The Roadmap2Rare Diagnostic Program is a diagnostic testing program sponsored by Sanofi Canada and provided through Revvity Omics (formerly PerkinElmer Genomics) at no charge to Canadian clinicians. To access this testing, please visit the Revvity Omics site:
The Roadmap2Rare Diagnostic Program covers the cost of diagnostic testing for the following lysosomal storage disorders
Pompe Disease (Acid Maltase Deficiency)
An autosomal recessive condition due to mutations in the GAA gene that cause an absence or deficiency of α-glucosidase enzyme activity, which is essential for the degradation of lysosomal glycogen.
Fabry Disease
An X-linked progressive disorder of glycosphingolipid metabolism caused by a deficiency or absence of lysosomal α-galactosidase A activity, due to mutations in the GLA gene.
Gaucher Disease
Mutations in the GBA gene that lead to deficiency or absence of glucocerebrosidase, which in turn causes a build-up of glycosylceramide and glucosylsphingosine in the macrophage lysosomes. Gaucher is inherited in an autosomal recessive manner.
Acid Sphingomyelinase Deficiency (ASMD)
Mutations in the SMPD1 gene that result in a deficiency of enzyme acid sphingomyelinase and a subsequent accumulation of sphingomyelin and other lipids in cells. ASMD is inherited in an autosomal recessive manner.
Mucopolysaccharidosis I (MPS-I)
Mutations in the IDUA gene that affect α-L-iduronidase, resulting in a build-up of its key substrates, the glycosaminoglycans dermatan sulfate and heparan sulfate. MPS-I is inherited in an autosomal recessive manner.
The program also includes two multi-gene, next generation sequencing panels that can be used for differential diagnoses
Muscle Disorders Panel
This panel covers 122 genes and is available for patients who show laboratory evidence suggestive of a muscle pathology (e.g., from EMG, CK, muscle biopsy, MRI) in addition to at least one of the following: muscle weakness, unexplained respiratory insufficiency and/or other symptom(s) supporting muscle involvement such as exercise intolerance, rhabdomyolysis and/or myalgia.
Hypertrophic Cardiomyopathy (HCM) Panel
This panel covers 60 genes and is available for patients who have unexplained cardiomyopathy or cardiac arrhythmia, and/or who have a confirmed family history of HCM of unknown origin.
Family tree screening and testing
Family History: Testing and Tools
Rare diseases often have a genetic component, and so family history can be important.
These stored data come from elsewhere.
-- pv_equiv track=rewrite | github.com/Cesar073/Punto-Venta-3 | sources/mod/form.py | Ajusta_A_2_Dec
-- ===== SOURCE A (Python) =====
-- def Ajusta_A_2_Dec(Valor):
--     Aux1 = str(Valor)
--     Bucle = 0
--     Cont_Dec = 0
--     largo = len(Aux1)
--     Aux2 = ''
--     Coma = False
--     while Bucle < largo:
--         Caracter = Aux1[Bucle]
--         if Coma == True:
--             Cont_Dec += 1
--             if Cont_Dec == 2:
--                 Aux2 += Caracter
--                 return Aux2
--             else:
--                 Aux2 += Caracter
--         else:
--             if Caracter == ',' or Caracter == '.':
--                 Aux2 += '.'
--                 Coma = True
--             else:
--                 Aux2 += Caracter
--         Bucle += 1
--     return Aux2
-- ===== SOURCE B (Python) =====
-- def Ajusta_A_2_Dec(Valor):
--     s = str(Valor)
--     pos = next((i for i, ch in enumerate(s) if ch in (',', '.')), None)
--     if pos is None:
--         return s
--     return s[:pos] + '.' + s[pos+1:pos+3]
-- ===== Notes on version B (the rewrite author's own statement) =====
-- stated objective: simpler
-- what changed: Replaces A's stateful character-by-character while-loop (separator flag, decimal counter, string accumulator built one char at a time) with locating the first separator index (comma or period) and returning prefix + period + the next two characters by slicing.
import Mathlib
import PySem

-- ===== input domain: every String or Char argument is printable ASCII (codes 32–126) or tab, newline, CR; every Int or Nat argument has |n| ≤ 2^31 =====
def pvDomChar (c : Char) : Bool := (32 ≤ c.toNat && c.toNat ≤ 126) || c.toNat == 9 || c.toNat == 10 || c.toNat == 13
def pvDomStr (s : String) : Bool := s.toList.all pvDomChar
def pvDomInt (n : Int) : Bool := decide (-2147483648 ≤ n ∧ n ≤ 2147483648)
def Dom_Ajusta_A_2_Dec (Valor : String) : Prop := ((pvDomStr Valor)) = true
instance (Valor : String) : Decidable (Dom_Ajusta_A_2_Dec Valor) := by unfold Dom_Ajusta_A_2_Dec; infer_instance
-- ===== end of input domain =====

-- B replaces A's stateful character-by-character loop (Coma/Cont_Dec flags) by
-- finding the first separator index and slicing: simpler decomposition, same result.

-- ===== PORT A =====
-- A's while-loop over Aux1's characters, state = (Coma, Cont_Dec, Aux2).
def pvLoopA : List Char → Bool → Nat → List Char → List Char
  | [], _, _, aux2 => aux2
  | c :: rest, coma, cnt, aux2 =>
    if coma then
      if cnt + 1 = 2 then aux2 ++ [c]
      else pvLoopA rest coma (cnt + 1) (aux2 ++ [c])
    else
      if c = ',' ∨ c = '.' then pvLoopA rest true cnt (aux2 ++ ['.'])
      else pvLoopA rest coma cnt (aux2 ++ [c])

def Ajusta_A_2_Dec (Valor : String) : String :=
  String.ofList (pvLoopA Valor.toList false 0 [])

-- ===== PORT B =====
-- Source B: pos = first index whose char is ',' or '.'; None → return s;
-- else s[:pos] + '.' + s[pos+1:pos+3].
def Ajusta_A_2_Dec_alt (Valor : String) : String :=
  let l := Valor.toList
  match l.findIdx? (fun c => c = ',' || c = '.') with
  | none => Valor
  | some p => String.ofList (l.take p ++ '.' :: (l.drop (p + 1)).take 2)

-- ===== PRECONDITION & SPEC =====
def Spec_Ajusta_A_2_Dec (Valor : String) (out : String) : Prop := out = Ajusta_A_2_Dec_alt Valor
instance (Valor : String) (out : String) : Decidable (Spec_Ajusta_A_2_Dec Valor out) := by unfold Spec_Ajusta_A_2_Dec; infer_instance

-- ===== CLAIM (what is proved, stated in full; the proofs are below) =====
def Claim_equal_Ajusta_A_2_Dec : Prop := ∀ (Valor : String), Dom_Ajusta_A_2_Dec Valor → Spec_Ajusta_A_2_Dec Valor (Ajusta_A_2_Dec Valor)

-- ===== LEMMAS AND PROOFS =====

-- After the separator has been seen (coma = true, Cont_Dec = 1), one more char is copied.
lemma pvLoopA_coma_one (l : List Char) (aux2 : List Char) :
    pvLoopA l true 1 aux2 = aux2 ++ l.take 1 := by
  cases l with
  | nil => simp [pvLoopA]
  | cons c rest => simp [pvLoopA]

-- After the separator has been seen (coma = true, Cont_Dec = 0), two more chars are copied.
lemma pvLoopA_coma_zero (l : List Char) (aux2 : List Char) :
    pvLoopA l true 0 aux2 = aux2 ++ l.take 2 := by
  cases l with
  | nil => simp [pvLoopA]
  | cons c rest =>
    simp [pvLoopA, pvLoopA_coma_one]

-- Main invariant: the loop from the initial state computes B's find-and-slice value.
lemma pvLoopA_main (l : List Char) (aux2 : List Char) :
    pvLoopA l false 0 aux2 =
      aux2 ++ (match l.findIdx? (fun c => c = ',' || c = '.') with
               | none => l
               | some p => l.take p ++ '.' :: (l.drop (p + 1)).take 2) := by
  induction l generalizing aux2 with
  | nil => simp [pvLoopA]
  | cons c rest ih =>
    by_cases h : c = ',' ∨ c = '.'
    · have hb : (fun c => c = ',' || c = '.') c = true := by
        rcases h with h | h <;> simp [h]
      simp [pvLoopA, h, List.findIdx?_cons, hb, pvLoopA_coma_zero]
    · have hb : (fun c => c = ',' || c = '.') c = false := by
        rw [not_or] at h
        simp [h.1, h.2]
      rw [pvLoopA, if_neg (by simp : ¬ (false = true)), if_neg h, ih]
      rw [List.findIdx?_cons]
      rw [if_neg (by simpa using hb)]
      cases hf : rest.findIdx? (fun c => c = ',' || c = '.') with
      | none => simp
      | some p => simp [List.take_succ_cons, List.drop_succ_cons]

-- ===== VERDICT (by name: the statement is the Claim_ definition above) =====
theorem Ajusta_A_2_Dec_spec : Claim_equal_Ajusta_A_2_Dec := by
  intro Valor _
  unfold Spec_Ajusta_A_2_Dec Ajusta_A_2_Dec Ajusta_A_2_Dec_alt
  rw [pvLoopA_main]
  cases h : Valor.toList.findIdx? (fun c => c = ',' || c = '.') <;>
    simp [h]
Through the Roadmap2Rare Diagnostic Program, Sanofi Canada sponsors familial variant testing after clinician identification of a proband patient. To request familial variant testing visit the Revvity Omics (formerly PerkinElmer Genomics) site.
The Fabry Find Tool
Sanofi Canada offers the Fabry Find Tool to help clinicians build family trees after the identification of a Fabry proband patient.
Metabolic genotyping
For Gaucher disease, treatment decisions may require additional information about a patient’s metabolic genotype; specifically, CYP2D6 metabolizer status may affect the dose and appropriateness of certain treatments. Sanofi Canada sponsors CYP2D6 metabolizer status determination (“genotyping”) in collaboration with ARCHIMEDlife.
Contact us to request complimentary CYP2D6 genotyping for adult patients with Gaucher disease type 1, or for more information about this testing service.
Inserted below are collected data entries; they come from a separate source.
-- pv_equiv track=rewrite | github.com/cellargalaxy/script | speaker-diarization/gen_subt_v7/part_detect_vad.py | diffusion
-- ===== SOURCE A (Python) =====
-- def diffusion(tags, tag):
--     for i, _ in enumerate(tags):
--         if i == 0:
--             continue
--         if tags[i - 1] == tag and tags[i] == 0:
--             tags[i] = tag
--
--     for i in range(len(tags) - 2, -1, -1):
--         if tags[i] == 0 and tags[i + 1] == tag:
--             tags[i] = tag
--
--     return tags
-- ===== SOURCE B (Python) =====
-- def diffusion(tags, tag):
--     # One left-to-right sweep over maximal zero runs: a run is overwritten with
--     # tag iff the non-zero value just before it or just after it equals tag.
--     # Mutates tags in place (like the original) and returns it.
--     n = len(tags)
--     i = 0
--     prev = None
--     while i < n:
--         if tags[i] != 0:
--             prev = tags[i]
--             i += 1
--             continue
--         j = i
--         while j < n and tags[j] == 0:
--             j += 1
--         nxt = tags[j] if j < n else None
--         if prev == tag or nxt == tag:
--             for k in range(i, j):
--                 tags[k] = tag
--         i = j
--     return tags
-- ===== Notes on version B (the rewrite author's own statement) =====
-- stated objective: alternative
-- what changed: Replaces A's two opposite-direction propagation sweeps (forward then backward) with a single left-to-right sweep that detects each maximal run of zeros and overwrites it with tag when the non-zero neighbour before or after the run equals tag.
import Mathlib
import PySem

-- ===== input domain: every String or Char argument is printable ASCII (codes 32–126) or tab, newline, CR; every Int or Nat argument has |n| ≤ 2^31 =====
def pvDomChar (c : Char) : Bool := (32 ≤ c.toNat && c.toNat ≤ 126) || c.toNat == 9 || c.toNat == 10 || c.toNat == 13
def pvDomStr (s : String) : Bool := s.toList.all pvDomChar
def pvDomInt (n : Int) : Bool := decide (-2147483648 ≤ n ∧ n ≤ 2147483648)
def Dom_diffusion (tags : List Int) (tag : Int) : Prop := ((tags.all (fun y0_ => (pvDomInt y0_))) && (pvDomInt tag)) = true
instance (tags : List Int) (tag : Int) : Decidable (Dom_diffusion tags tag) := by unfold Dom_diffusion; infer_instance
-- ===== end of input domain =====

-- B replaces A's forward-then-backward propagation sweeps with one run-boundary sweep
-- over maximal zero runs (objective: alternative decomposition, same cost).
-- Equivalence is about the RETURN value only; both Pythons mutate the argument in place.

-- ===== PORT A =====
-- forward pass: for i ≥ 1, if tags[i-1] == tag and tags[i] == 0 then tags[i] = tag,
-- carried as a scan with the (already updated) previous value `prev`.
def fwdGo (tag prev : Int) : List Int → List Int
  | [] => []
  | x :: xs =>
      let x' := if prev = tag ∧ x = 0 then tag else x
      x' :: fwdGo tag x' xs

-- backward pass: for i from n-2 downto 0, if tags[i] == 0 and tags[i+1] == tag then
-- tags[i] = tag; the processed suffix is the recursive result, tags[i+1] its head.
def bwdGo (tag : Int) : List Int → List Int
  | [] => []
  | x :: xs =>
      let ys := bwdGo tag xs
      (if x = 0 ∧ ys.head? = some tag then tag else x) :: ys

def diffusion (tags : List Int) (tag : Int) : List Int :=
  bwdGo tag (match tags with
             | [] => []
             | h :: t => h :: fwdGo tag h t)

-- ===== PORT B =====
-- single sweep: a non-zero element updates `prev`; at a zero, take the maximal zero
-- run (takeWhile) and fill it with tag iff prev or the element after the run is tag.
def altGo (tag : Int) (prev : Option Int) : List Int → List Int
  | [] => []
  | x :: xs =>
      if hx : x = 0 then
        let zs := List.takeWhile (fun z => z = 0) (x :: xs)
        let rest := List.dropWhile (fun z => z = 0) (x :: xs)
        (if prev = some tag ∨ rest.head? = some tag then List.replicate zs.length tag else zs)
          ++ altGo tag prev rest
      else
        x :: altGo tag (some x) xs
  termination_by l => l.length
  decreasing_by
    · simp only [List.dropWhile_cons, hx, decide_true, if_true]
      exact Nat.lt_succ_of_le (List.length_dropWhile_le _ _)
    · simp

def diffusion_alt (tags : List Int) (tag : Int) : List Int :=
  altGo tag none tags

-- ===== PRECONDITION & SPEC =====
def Spec_diffusion (tags : List Int) (tag : Int) (out : List Int) : Prop := out = diffusion_alt tags tag
instance (tags : List Int) (tag : Int) (out : List Int) : Decidable (Spec_diffusion tags tag out) := by unfold Spec_diffusion; infer_instance

-- ===== CLAIM (what is proved, stated in full; the proofs are below) =====
def Claim_equal_diffusion : Prop := ∀ (tags : List Int) (tag : Int), Dom_diffusion tags tag → Spec_diffusion tags tag (diffusion tags tag)

-- ===== LEMMAS AND PROOFS =====

-- takeWhile of the zero-run predicate is a run of zeros
theorem takeWhile_zero_decomp (l : List Int) :
    List.takeWhile (fun z => z = 0) l
      = List.replicate (List.takeWhile (fun z => z = 0) l).length (0 : Int) := by
  apply List.eq_replicate_of_mem
  intro x hx
  simpa using List.mem_takeWhile_imp hx

theorem zero_decomp (l : List Int) :
    l = List.replicate (List.takeWhile (fun z => z = 0) l).length (0 : Int)
          ++ List.dropWhile (fun z => z = 0) l := by
  conv_lhs => rw [← List.takeWhile_append_dropWhile (p := fun z => decide (z = (0:Int))) (l := l)]
  rw [← takeWhile_zero_decomp]

theorem dw_head (l : List Int) (y : Int) (ys : List Int)
    (h : List.dropWhile (fun z => z = 0) l = y :: ys) : y ≠ 0 := by
  induction l with
  | nil => simp at h
  | cons x xs ih =>
    by_cases hx : x = 0
    · rw [List.dropWhile_cons] at h
      simp [hx] at h
      exact ih h
    · rw [List.dropWhile_cons] at h
      simp [hx] at h
      rw [← h.1]; exact hx

-- ===== fwdGo lemmas =====
theorem fwd_nonzero (tag p y : Int) (ys : List Int) (hy : y ≠ 0) :
    fwdGo tag p (y :: ys) = y :: fwdGo tag y ys := by
  simp [fwdGo, hy]

theorem fwd_zeros_tag (tag : Int) (k : Nat) (ys : List Int) :
    fwdGo tag tag (List.replicate k 0 ++ ys) = List.replicate k tag ++ fwdGo tag tag ys := by
  induction k with
  | zero => simp
  | succ k ih => simp [List.replicate_succ, fwdGo, ih]

theorem fwd_zero_prev_nil (tag : Int) (k : Nat) :
    fwdGo tag 0 (List.replicate k 0) = List.replicate k 0 := by
  by_cases h0 : tag = 0
  · subst h0
    simpa [fwdGo] using fwd_zeros_tag 0 k []
  · induction k with
    | zero => simp [fwdGo]
    | succ k ih =>
      simp [List.replicate_succ, fwdGo, Ne.symm h0, ih]

theorem fwd_zero_prev (tag : Int) (k : Nat) (y : Int) (ys : List Int) (hy : y ≠ 0) :
    fwdGo tag 0 (List.replicate k 0 ++ y :: ys)
      = List.replicate k 0 ++ y :: fwdGo tag y ys := by
  by_cases h0 : tag = 0
  · subst h0
    rw [fwd_zeros_tag 0 k (y :: ys), fwd_nonzero 0 0 y ys hy]
  · induction k with
    | zero => simpa using fwd_nonzero tag 0 y ys hy
    | succ k ih =>
      simp [List.replicate_succ, fwdGo, Ne.symm h0] at ih ⊢
      exact ih

theorem fwd_ne_nil (tag p : Int) (k : Nat) (hp : p ≠ tag) :
    fwdGo tag p (List.replicate k 0) = List.replicate k 0 := by
  cases k with
  | zero => simp [fwdGo]
  | succ k =>
    simp [List.replicate_succ, fwdGo, hp]
    exact fwd_zero_prev_nil tag k

theorem fwd_ne (tag p : Int) (k : Nat) (y : Int) (ys : List Int) (hp : p ≠ tag) (hy : y ≠ 0) :
    fwdGo tag p (List.replicate k 0 ++ y :: ys)
      = List.replicate k 0 ++ y :: fwdGo tag y ys := by
  cases k with
  | zero => simpa using fwd_nonzero tag p y ys hy
  | succ k =>
    simp [List.replicate_succ, fwdGo, hp]
    exact fwd_zero_prev tag k y ys hy

-- ===== bwdGo lemmas =====
theorem bwd_nonzero (tag y : Int) (ys : List Int) (hy : y ≠ 0) :
    bwdGo tag (y :: ys) = y :: bwdGo tag ys := by
  simp [bwdGo, hy]

theorem bwd_zeros_nil (tag : Int) (k : Nat) :
    bwdGo tag (List.replicate k 0) = List.replicate k 0 := by
  induction k with
  | zero => simp [bwdGo]
  | succ k ih =>
    rw [List.replicate_succ]
    simp only [bwdGo, ih]
    cases k with
    | zero => simp
    | succ k' =>
      by_cases h : tag = 0
      · simp [h, List.replicate_succ]
      · simp [List.replicate_succ, Ne.symm h]

theorem bwd_tag_nil (tag : Int) (k : Nat) :
    bwdGo tag (List.replicate k tag) = List.replicate k tag := by
  induction k with
  | zero => simp [bwdGo]
  | succ k ih =>
    rw [List.replicate_succ]
    simp only [bwdGo, ih]
    rw [ite_self]

theorem bwd_tag (tag : Int) (k : Nat) (y : Int) (ys : List Int) (hy : y ≠ 0) :
    bwdGo tag (List.replicate k tag ++ y :: ys)
      = List.replicate k tag ++ y :: bwdGo tag ys := by
  induction k with
  | zero => simpa using bwd_nonzero tag y ys hy
  | succ k ih =>
    rw [List.replicate_succ, List.cons_append]
    simp only [bwdGo, ih]
    rw [ite_self, List.cons_append]

theorem bwd_zeros (tag : Int) (k : Nat) (y : Int) (ys : List Int) (hy : y ≠ 0) :
    bwdGo tag (List.replicate k 0 ++ y :: ys)
      = (if y = tag then List.replicate k tag else List.replicate k 0) ++ y :: bwdGo tag ys := by
  induction k with
  | zero => simpa using bwd_nonzero tag y ys hy
  | succ k ih =>
    rw [List.replicate_succ, List.cons_append]
    simp only [bwdGo, ih]
    by_cases hyt : y = tag
    · simp only [hyt, if_pos rfl] at *
      cases k with
      | zero => simp [List.replicate_succ]
      | succ k' => simp [List.replicate_succ]
    · simp only [if_neg hyt] at *
      cases k with
      | zero => simp [List.replicate_succ, hyt]
      | succ k' =>
        by_cases h0 : tag = 0
        · simp [List.replicate_succ, h0]
        · simp [List.replicate_succ, Ne.symm h0]

-- ===== run-shape takeWhile/dropWhile =====
theorem tw_run (k : Nat) (y : Int) (ys : List Int) (hy : y ≠ 0) :
    List.takeWhile (fun z => z = 0) (List.replicate k (0:Int) ++ y :: ys)
      = List.replicate k (0:Int) := by
  induction k with
  | zero => simp [List.takeWhile_cons, hy]
  | succ k ih => simp [List.replicate_succ, List.takeWhile_cons, ih]

theorem dw_run (k : Nat) (y : Int) (ys : List Int) (hy : y ≠ 0) :
    List.dropWhile (fun z => z = 0) (List.replicate k (0:Int) ++ y :: ys) = y :: ys := by
  induction k with
  | zero => simp [List.dropWhile_cons, hy]
  | succ k ih => simp [List.replicate_succ, List.dropWhile_cons, ih]

theorem tw_run_nil (k : Nat) :
    List.takeWhile (fun z => z = 0) (List.replicate k (0:Int)) = List.replicate k (0:Int) := by
  induction k with
  | zero => simp
  | succ k ih => simp [List.replicate_succ, List.takeWhile_cons, ih]

theorem dw_run_nil (k : Nat) :
    List.dropWhile (fun z => z = 0) (List.replicate k (0:Int)) = [] := by
  induction k with
  | zero => simp
  | succ k ih => simp [List.replicate_succ, List.dropWhile_cons, ih]

-- ===== altGo lemmas =====
theorem alt_nonzero (tag : Int) (p : Option Int) (y : Int) (ys : List Int) (hy : y ≠ 0) :
    altGo tag p (y :: ys) = y :: altGo tag (some y) ys := by
  rw [altGo]
  simp [hy]

theorem alt_run_nil (tag : Int) (p : Option Int) (k : Nat) :
    altGo tag p (List.replicate (k+1) (0:Int))
      = if p = some tag then List.replicate (k+1) tag else List.replicate (k+1) (0:Int) := by
  rw [List.replicate_succ, altGo]
  simp only [dif_pos rfl]
  rw [← List.replicate_succ]
  rw [tw_run_nil (k+1), dw_run_nil (k+1)]
  simp [altGo]

theorem alt_run (tag : Int) (p : Option Int) (k : Nat) (y : Int) (ys : List Int) (hy : y ≠ 0) :
    altGo tag p (List.replicate (k+1) (0:Int) ++ y :: ys)
      = (if p = some tag ∨ y = tag then List.replicate (k+1) tag else List.replicate (k+1) (0:Int))
          ++ y :: altGo tag (some y) ys := by
  rw [List.replicate_succ, List.cons_append, altGo]
  simp only [dif_pos rfl]
  rw [← List.cons_append, ← List.replicate_succ]
  rw [tw_run (k+1) y ys hy, dw_run (k+1) y ys hy]
  rw [alt_nonzero tag p y ys hy]
  simp [List.length_replicate]

-- ===== main lemma: B's run sweep equals A's two sweeps, given a non-zero previous value =====
theorem main_run (tag : Int) : ∀ (n : Nat) (ys : List Int) (y : Int), y ≠ 0 → ys.length ≤ n →
    bwdGo tag (fwdGo tag y ys) = altGo tag (some y) ys := by
  intro n
  induction n with
  | zero =>
    intro ys y hy hlen
    have h : ys = [] := List.eq_nil_of_length_eq_zero (Nat.le_zero.mp hlen)
    subst h
    simp [fwdGo, bwdGo, altGo]
  | succ n ih =>
    intro ys y hy hlen
    have hdec := zero_decomp ys
    cases hrest : List.dropWhile (fun z => z = 0) ys with
    | nil =>
      rw [hrest, List.append_nil] at hdec
      set K := (List.takeWhile (fun z => z = 0) ys).length with hK
      rw [hdec]
      by_cases hyt : y = tag
      · subst hyt
        have hf : fwdGo y y (List.replicate K 0) = List.replicate K y := by
          simpa [fwdGo] using fwd_zeros_tag y K []
        rw [hf, bwd_tag_nil]
        cases K with
        | zero => simp [altGo]
        | succ K' => rw [alt_run_nil]; simp
      · rw [fwd_ne_nil tag y K hyt, bwd_zeros_nil]
        cases K with
        | zero => simp [altGo]
        | succ K' => rw [alt_run_nil]; simp [hyt]
    | cons y' ys' =>
      have hy' : y' ≠ 0 := dw_head ys y' ys' hrest
      rw [hrest] at hdec
      set K := (List.takeWhile (fun z => z = 0) ys).length with hK
      have hlen' : ys'.length ≤ n := by
        have := congrArg List.length hdec
        simp at this
        omega
      have ihr := ih ys' y' hy' hlen'
      rw [hdec]
      by_cases hyt : y = tag
      · subst hyt
        rw [fwd_zeros_tag y K (y' :: ys'), fwd_nonzero y y y' ys' hy',
            bwd_tag y K y' _ hy', ihr]
        cases K with
        | zero => simpa using (alt_nonzero y (some y) y' ys' hy').symm
        | succ K' => rw [alt_run y (some y) K' y' ys' hy']; simp
      · rw [fwd_ne tag y K y' ys' hyt hy', bwd_zeros tag K y' _ hy', ihr]
        cases K with
        | zero =>
          simp only [List.replicate, List.nil_append, ite_self]
          simpa using (alt_nonzero tag (some y) y' ys' hy').symm
        | succ K' =>
          rw [alt_run tag (some y) K' y' ys' hy']
          simp [hyt]

theorem diffusion_eq_alt (tags : List Int) (tag : Int) :
    diffusion tags tag = diffusion_alt tags tag := by
  cases tags with
  | nil => simp [diffusion, diffusion_alt, bwdGo, altGo]
  | cons h t =>
    by_cases hh : h = 0
    · subst hh
      show bwdGo tag ((0:Int) :: fwdGo tag 0 t) = altGo tag none ((0:Int) :: t)
      have hdec := zero_decomp t
      cases hrest : List.dropWhile (fun z => z = 0) t with
      | nil =>
        rw [hrest, List.append_nil] at hdec
        set K := (List.takeWhile (fun z => z = 0) t).length with hK
        rw [hdec, fwd_zero_prev_nil tag K]
        have h1 : (0:Int) :: List.replicate K (0:Int) = List.replicate (K+1) (0:Int) := by
          rw [List.replicate_succ]
        rw [h1, bwd_zeros_nil, alt_run_nil]
        simp
      | cons y ys =>
        have hy : y ≠ 0 := dw_head t y ys hrest
        rw [hrest] at hdec
        set K := (List.takeWhile (fun z => z = 0) t).length with hK
        rw [hdec, fwd_zero_prev tag K y ys hy]
        have h1 : ∀ X : List Int, (0:Int) :: (List.replicate K (0:Int) ++ X)
            = List.replicate (K+1) (0:Int) ++ X := by
          intro X; rw [List.replicate_succ, List.cons_append]
        rw [h1, bwd_zeros tag (K+1) y _ hy,
            main_run tag ys.length ys y hy le_rfl, h1,
            alt_run tag none K y ys hy]
        simp
    · show bwdGo tag (h :: fwdGo tag h t) = altGo tag none (h :: t)
      rw [bwd_nonzero tag h _ hh, alt_nonzero tag none h t hh,
          main_run tag t.length t h hh le_rfl]

-- ===== VERDICT (by name: the statement is the Claim_ definition above) =====
theorem diffusion_spec : Claim_equal_diffusion := by
  intro tags tag _
  unfold Spec_diffusion
  exact diffusion_eq_alt tags tag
The Roadmap2Rare Diagnostic Program is not intended to, and should not, interfere in any way with a clinician’s or patient’s independent judgement and freedom of choice in the testing and treatment options for these diseases. Clinicians and patients should always consider the full range of testing and treatment options and select those most appropriate for the individual patient.